Genome sequences from evolving infectious pathogens allow quantification of case introductions and local transmission dynamics. We sequenced 11,357 severe acute respiratory syndrome coronavirus 2 (SARS-CoV-2) genomes from Switzerland in 2020 - the sixth largest effort globally. Using a representative subset of these data, we estimated viral introductions to Switzerland and their persistence over the course of 2020. We contrasted these estimates with simple null models representing the absence of certain public health measures. We show that Switzerland's border closures de-coupled case introductions from incidence in neighboring countries. Under a simple model, we estimate an 86-98% reduction in introductions during Switzerland's strictest border closures. Furthermore, the Swiss 2020 partial lockdown roughly halved the time for sampled introductions to die out.
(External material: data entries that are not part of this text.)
-- the nine positions, as predicates on an arbitrary lookup argument
theorem pvB0 (t : String) : (pvCatIndex.get? t == some (0 : Int)) = (t == "overall performance summary") := by
  rw [pvCatIndex_get?]
  split_ifs with h1 h2 h3 h4 h5 h6 h7 h8 h9
  case _ => rw [← eq_of_beq h1]; decide
  case _ => rw [← eq_of_beq h2]; decide
  case _ => rw [← eq_of_beq h3]; decide
  case _ => rw [← eq_of_beq h4]; decide
  case _ => rw [← eq_of_beq h5]; decide
  case _ => rw [← eq_of_beq h6]; decide
  case _ => rw [← eq_of_beq h7]; decide
  case _ => rw [← eq_of_beq h8]; decide
  case _ => rw [← eq_of_beq h9]; decide
  case _ =>
    have hne : ¬ "overall performance summary" = t := by simpa using h1
    rw [show (t == "overall performance summary") = false from beq_eq_false_iff_ne.mpr (fun h => hne h.symm)]
    decide
theorem pvB1 (t : String) : (pvCatIndex.get? t == some (1 : Int)) = (t == "weekly summary") := by
  rw [pvCatIndex_get?]
  split_ifs with h1 h2 h3 h4 h5 h6 h7 h8 h9
  case _ => rw [← eq_of_beq h1]; decide
  case _ => rw [← eq_of_beq h2]; decide
  case _ => rw [← eq_of_beq h3]; decide
  case _ => rw [← eq_of_beq h4]; decide
  case _ => rw [← eq_of_beq h5]; decide
  case _ => rw [← eq_of_beq h6]; decide
  case _ => rw [← eq_of_beq h7]; decide
  case _ => rw [← eq_of_beq h8]; decide
  case _ => rw [← eq_of_beq h9]; decide
  case _ =>
    have hne : ¬ "weekly summary" = t := by simpa using h2
    rw [show (t == "weekly summary") = false from beq_eq_false_iff_ne.mpr (fun h => hne h.symm)]
    decide
theorem pvB2 (t : String) : (pvCatIndex.get? t == some (2 : Int)) = (t == "daily summary") := by
  rw [pvCatIndex_get?]
  split_ifs with h1 h2 h3 h4 h5 h6 h7 h8 h9
  case _ => rw [← eq_of_beq h1]; decide
  case _ => rw [← eq_of_beq h2]; decide
  case _ => rw [← eq_of_beq h3]; decide
  case _ => rw [← eq_of_beq h4]; decide
  case _ => rw [← eq_of_beq h5]; decide
  case _ => rw [← eq_of_beq h6]; decide
  case _ => rw [← eq_of_beq h7]; decide
  case _ => rw [← eq_of_beq h8]; decide
  case _ => rw [← eq_of_beq h9]; decide
  case _ =>
    have hne : ¬ "daily summary" = t := by simpa using h3
    rw [show (t == "daily summary") = false from beq_eq_false_iff_ne.mpr (fun h => hne h.symm)]
    decide
theorem pvB3 (t : String) : (pvCatIndex.get? t == some (3 : Int)) = (t == "overall age and gender") := by
  rw [pvCatIndex_get?]
  split_ifs with h1 h2 h3 h4 h5 h6 h7 h8 h9
  case _ => rw [← eq_of_beq h1]; decide
  case _ => rw [← eq_of_beq h2]; decide
  case _ => rw [← eq_of_beq h3]; decide
  case _ => rw [← eq_of_beq h4]; decide
  case _ => rw [← eq_of_beq h5]; decide
  case _ => rw [← eq_of_beq h6]; decide
  case _ => rw [← eq_of_beq h7]; decide
  case _ => rw [← eq_of_beq h8]; decide
  case _ => rw [← eq_of_beq h9]; decide
  case _ =>
    have hne : ¬ "overall age and gender" = t := by simpa using h4
    rw [show (t == "overall age and gender") = false from beq_eq_false_iff_ne.mpr (fun h => hne h.symm)]
    decide
theorem pvB4 (t : String) : (pvCatIndex.get? t == some (4 : Int)) = (t == "overall hourly") := by
  rw [pvCatIndex_get?]
  split_ifs with h1 h2 h3 h4 h5 h6 h7 h8 h9
  case _ => rw [← eq_of_beq h1]; decide
  case _ => rw [← eq_of_beq h2]; decide
  case _ => rw [← eq_of_beq h3]; decide
  case _ => rw [← eq_of_beq h4]; decide
  case _ => rw [← eq_of_beq h5]; decide
  case _ => rw [← eq_of_beq h6]; decide
  case _ => rw [← eq_of_beq h7]; decide
  case _ => rw [← eq_of_beq h8]; decide
  case _ => rw [← eq_of_beq h9]; decide
  case _ =>
    have hne : ¬ "overall hourly" = t := by simpa using h5
    rw [show (t == "overall hourly") = false from beq_eq_false_iff_ne.mpr (fun h => hne h.symm)]
    decide
theorem pvB5 (t : String) : (pvCatIndex.get? t == some (5 : Int)) = (t == "network summary") := by
  rw [pvCatIndex_get?]
  split_ifs with h1 h2 h3 h4 h5 h6 h7 h8 h9
  case _ => rw [← eq_of_beq h1]; decide
  case _ => rw [← eq_of_beq h2]; decide
  case _ => rw [← eq_of_beq h3]; decide
  case _ => rw [← eq_of_beq h4]; decide
  case _ => rw [← eq_of_beq h5]; decide
  case _ => rw [← eq_of_beq h6]; decide
  case _ => rw [← eq_of_beq h7]; decide
  case _ => rw [← eq_of_beq h8]; decide
  case _ => rw [← eq_of_beq h9]; decide
  case _ =>
    have hne : ¬ "network summary" = t := by simpa using h6
    rw [show (t == "network summary") = false from beq_eq_false_iff_ne.mpr (fun h => hne h.symm)]
    decide
theorem pvB6 (t : String) : (pvCatIndex.get? t == some (6 : Int)) = (t == "performance overview") := by
  rw [pvCatIndex_get?]
  split_ifs with h1 h2 h3 h4 h5 h6 h7 h8 h9
  case _ => rw [← eq_of_beq h1]; decide
  case _ => rw [← eq_of_beq h2]; decide
  case _ => rw [← eq_of_beq h3]; decide
  case _ => rw [← eq_of_beq h4]; decide
  case _ => rw [← eq_of_beq h5]; decide
  case _ => rw [← eq_of_beq h6]; decide
  case _ => rw [← eq_of_beq h7]; decide
  case _ => rw [← eq_of_beq h8]; decide
  case _ => rw [← eq_of_beq h9]; decide
  case _ =>
    have hne : ¬ "performance overview" = t := by simpa using h7
    rw [show (t == "performance overview") = false from beq_eq_false_iff_ne.mpr (fun h => hne h.symm)]
    decide
theorem pvB7 (t : String) : (pvCatIndex.get? t == some (7 : Int)) = (t == "analytics summary") := by
  rw [pvCatIndex_get?]
  split_ifs with h1 h2 h3 h4 h5 h6 h7 h8 h9
  case _ => rw [← eq_of_beq h1]; decide
  case _ => rw [← eq_of_beq h2]; decide
  case _ => rw [← eq_of_beq h3]; decide
  case _ => rw [← eq_of_beq h4]; decide
  case _ => rw [← eq_of_beq h5]; decide
  case _ => rw [← eq_of_beq h6]; decide
  case _ => rw [← eq_of_beq h7]; decide
  case _ => rw [← eq_of_beq h8]; decide
  case _ => rw [← eq_of_beq h9]; decide
  case _ =>
    have hne : ¬ "analytics summary" = t := by simpa using h8
    rw [show (t == "analytics summary") = false from beq_eq_false_iff_ne.mpr (fun h => hne h.symm)]
    decide
theorem pvB8 (t : String) : (pvCatIndex.get? t == some (8 : Int)) = (t == "dashboard data") := by
  rw [pvCatIndex_get?]
  split_ifs with h1 h2 h3 h4 h5 h6 h7 h8 h9
  case _ => rw [← eq_of_beq h1]; decide
  case _ => rw [← eq_of_beq h2]; decide
  case _ => rw [← eq_of_beq h3]; decide
  case _ => rw [← eq_of_beq h4]; decide
  case _ => rw [← eq_of_beq h5]; decide
  case _ => rw [← eq_of_beq h6]; decide
  case _ => rw [← eq_of_beq h7]; decide
  case _ => rw [← eq_of_beq h8]; decide
  case _ => rw [← eq_of_beq h9]; decide
  case _ =>
    have hne : ¬ "dashboard data" = t := by simpa using h9
    rw [show (t == "dashboard data") = false from beq_eq_false_iff_ne.mpr (fun h => hne h.symm)]
    decide

-- B's found dict, read through A's first-matching-key scan, pair by pair
set_option maxRecDepth 8192 in
theorem pvFound_get?_A (fd2 : List (String × Int)) (p : Int × String)
    (hp : p ∈ ([((0 : Int), "Overall Performance Summary"), (1, "Weekly Summary"),
      (2, "Daily Summary"), (3, "Overall Age and Gender"), (4, "Overall Hourly"),
      (5, "Network Summary"), (6, "Performance Overview"), (7, "Analytics Summary"),
      (8, "Dashboard Data")] : List (Int × String))) :
    (pvFoundLoop fd2).get? p.1 =
      (((fd2.map (·.1)).find? (fun k => PySem.Str.lower k == PySem.Str.lower p.2)).map
        (fun k => (PySem.Dict.mk fd2).getD k 0)) := by
  rw [pvFound_get?, pvFind_bridge]
  fin_cases hp
  · have hfun : (fun (kv : String × Int) => pvCatIndex.get? (PySem.Str.lower kv.1) == some (0 : Int)) =
        (fun kv => PySem.Str.lower kv.1 == PySem.Str.lower "Overall Performance Summary") := by
      funext kv
      rw [pvB0, show PySem.Str.lower "Overall Performance Summary" = "overall performance summary" from by decide]
    rw [hfun]
  · have hfun : (fun (kv : String × Int) => pvCatIndex.get? (PySem.Str.lower kv.1) == some (1 : Int)) =
        (fun kv => PySem.Str.lower kv.1 == PySem.Str.lower "Weekly Summary") := by
      funext kv
      rw [pvB1, show PySem.Str.lower "Weekly Summary" = "weekly summary" from by decide]
    rw [hfun]
  · have hfun : (fun (kv : String × Int) => pvCatIndex.get? (PySem.Str.lower kv.1) == some (2 : Int)) =
        (fun kv => PySem.Str.lower kv.1 == PySem.Str.lower "Daily Summary") := by
      funext kv
      rw [pvB2, show PySem.Str.lower "Daily Summary" = "daily summary" from by decide]
    rw [hfun]
  · have hfun : (fun (kv : String × Int) => pvCatIndex.get? (PySem.Str.lower kv.1) == some (3 : Int)) =
        (fun kv => PySem.Str.lower kv.1 == PySem.Str.lower "Overall Age and Gender") := by
      funext kv
      rw [pvB3, show PySem.Str.lower "Overall Age and Gender" = "overall age and gender" from by decide]
    rw [hfun]
  · have hfun : (fun (kv : String × Int) => pvCatIndex.get? (PySem.Str.lower kv.1) == some (4 : Int)) =
        (fun kv => PySem.Str.lower kv.1 == PySem.Str.lower "Overall Hourly") := by
      funext kv
      rw [pvB4, show PySem.Str.lower "Overall Hourly" = "overall hourly" from by decide]
    rw [hfun]
  · have hfun : (fun (kv : String × Int) => pvCatIndex.get? (PySem.Str.lower kv.1) == some (5 : Int)) =
        (fun kv => PySem.Str.lower kv.1 == PySem.Str.lower "Network Summary") := by
      funext kv
      rw [pvB5, show PySem.Str.lower "Network Summary" = "network summary" from by decide]
    rw [hfun]
  · have hfun : (fun (kv : String × Int) => pvCatIndex.get? (PySem.Str.lower kv.1) == some (6 : Int)) =
        (fun kv => PySem.Str.lower kv.1 == PySem.Str.lower "Performance Overview") := by
      funext kv
      rw [pvB6, show PySem.Str.lower "Performance Overview" = "performance overview" from by decide]
    rw [hfun]
  · have hfun : (fun (kv : String × Int) => pvCatIndex.get? (PySem.Str.lower kv.1) == some (7 : Int)) =
        (fun kv => PySem.Str.lower kv.1 == PySem.Str.lower "Analytics Summary") := by
      funext kv
      rw [pvB7, show PySem.Str.lower "Analytics Summary" = "analytics summary" from by decide]
    rw [hfun]
  · have hfun : (fun (kv : String × Int) => pvCatIndex.get? (PySem.Str.lower kv.1) == some (8 : Int)) =
        (fun kv => PySem.Str.lower kv.1 == PySem.Str.lower "Dashboard Data") := by
      funext kv
      rw [pvB8, show PySem.Str.lower "Dashboard Data" = "dashboard data" from by decide]
    rw [hfun]

-- one file's rebuilt result is exactly its match list
theorem pvBFile_list (fd2 : List (String × Int)) :
    (PySem.List.sorted (pvFoundLoop fd2).keys (fun i => i) false).map
        (fun i => (PySem.List.pyGetD pvCats i "", (pvFoundLoop fd2).getD i 0)) =
      pvMatched fd2 pvCats := by
  have hnd : (pvFoundLoop fd2).keys.Nodup :=
    pvFound_nodup_gen fd2 PySem.Dict.empty (by simp)
  have hsub : ∀ i ∈ (pvFoundLoop fd2).keys, i ∈ ([0, 1, 2, 3, 4, 5, 6, 7, 8] : List Int) := by
    intro i hk
    have hc : (pvFoundLoop fd2).contains i = true :=
      (PySem.Dict.contains_iff_mem_keys ..).mpr hk
    rw [PySem.Dict.contains_eq_isSome_get?, pvFound_get?] at hc
    rcases hF : fd2.find? (fun kv => pvCatIndex.get? (PySem.Str.lower kv.1) == some i)
        with _ | kv
    · rw [hF] at hc; cases hc
    · have hpred := List.find?_some hF
      simp only [beq_iff_eq] at hpred
      exact pvCatIndex_range _ i hpred
  rw [pvSortedKeys _ hnd hsub]
  have hz := pvZip (pvFoundLoop fd2) fd2
    [((0 : Int), "Overall Performance Summary"), (1, "Weekly Summary"),
     (2, "Daily Summary"), (3, "Overall Age and Gender"), (4, "Overall Hourly"),
     (5, "Network Summary"), (6, "Performance Overview"), (7, "Analytics Summary"),
     (8, "Dashboard Data")]
    (fun p hp => pvFound_get?_A fd2 p hp)
    (by decide)
  simpa using hz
Last, we quantified local transmission dynamics once introductions into Switzerland occurred, using a phylodynamic model. We found that transmission slowed 35-63% upon outbreak detection in summer 2020, but not in fall. This finding may indicate successful contact tracing over summer before overburdening in fall. The study highlights the added value of genome sequencing data for understanding transmission dynamics.

Faculties and Departments:	05 Faculty of Science > Departement Biozentrum > Computational & Systems Biology > Computational Modeling of Biological Processes (Neher)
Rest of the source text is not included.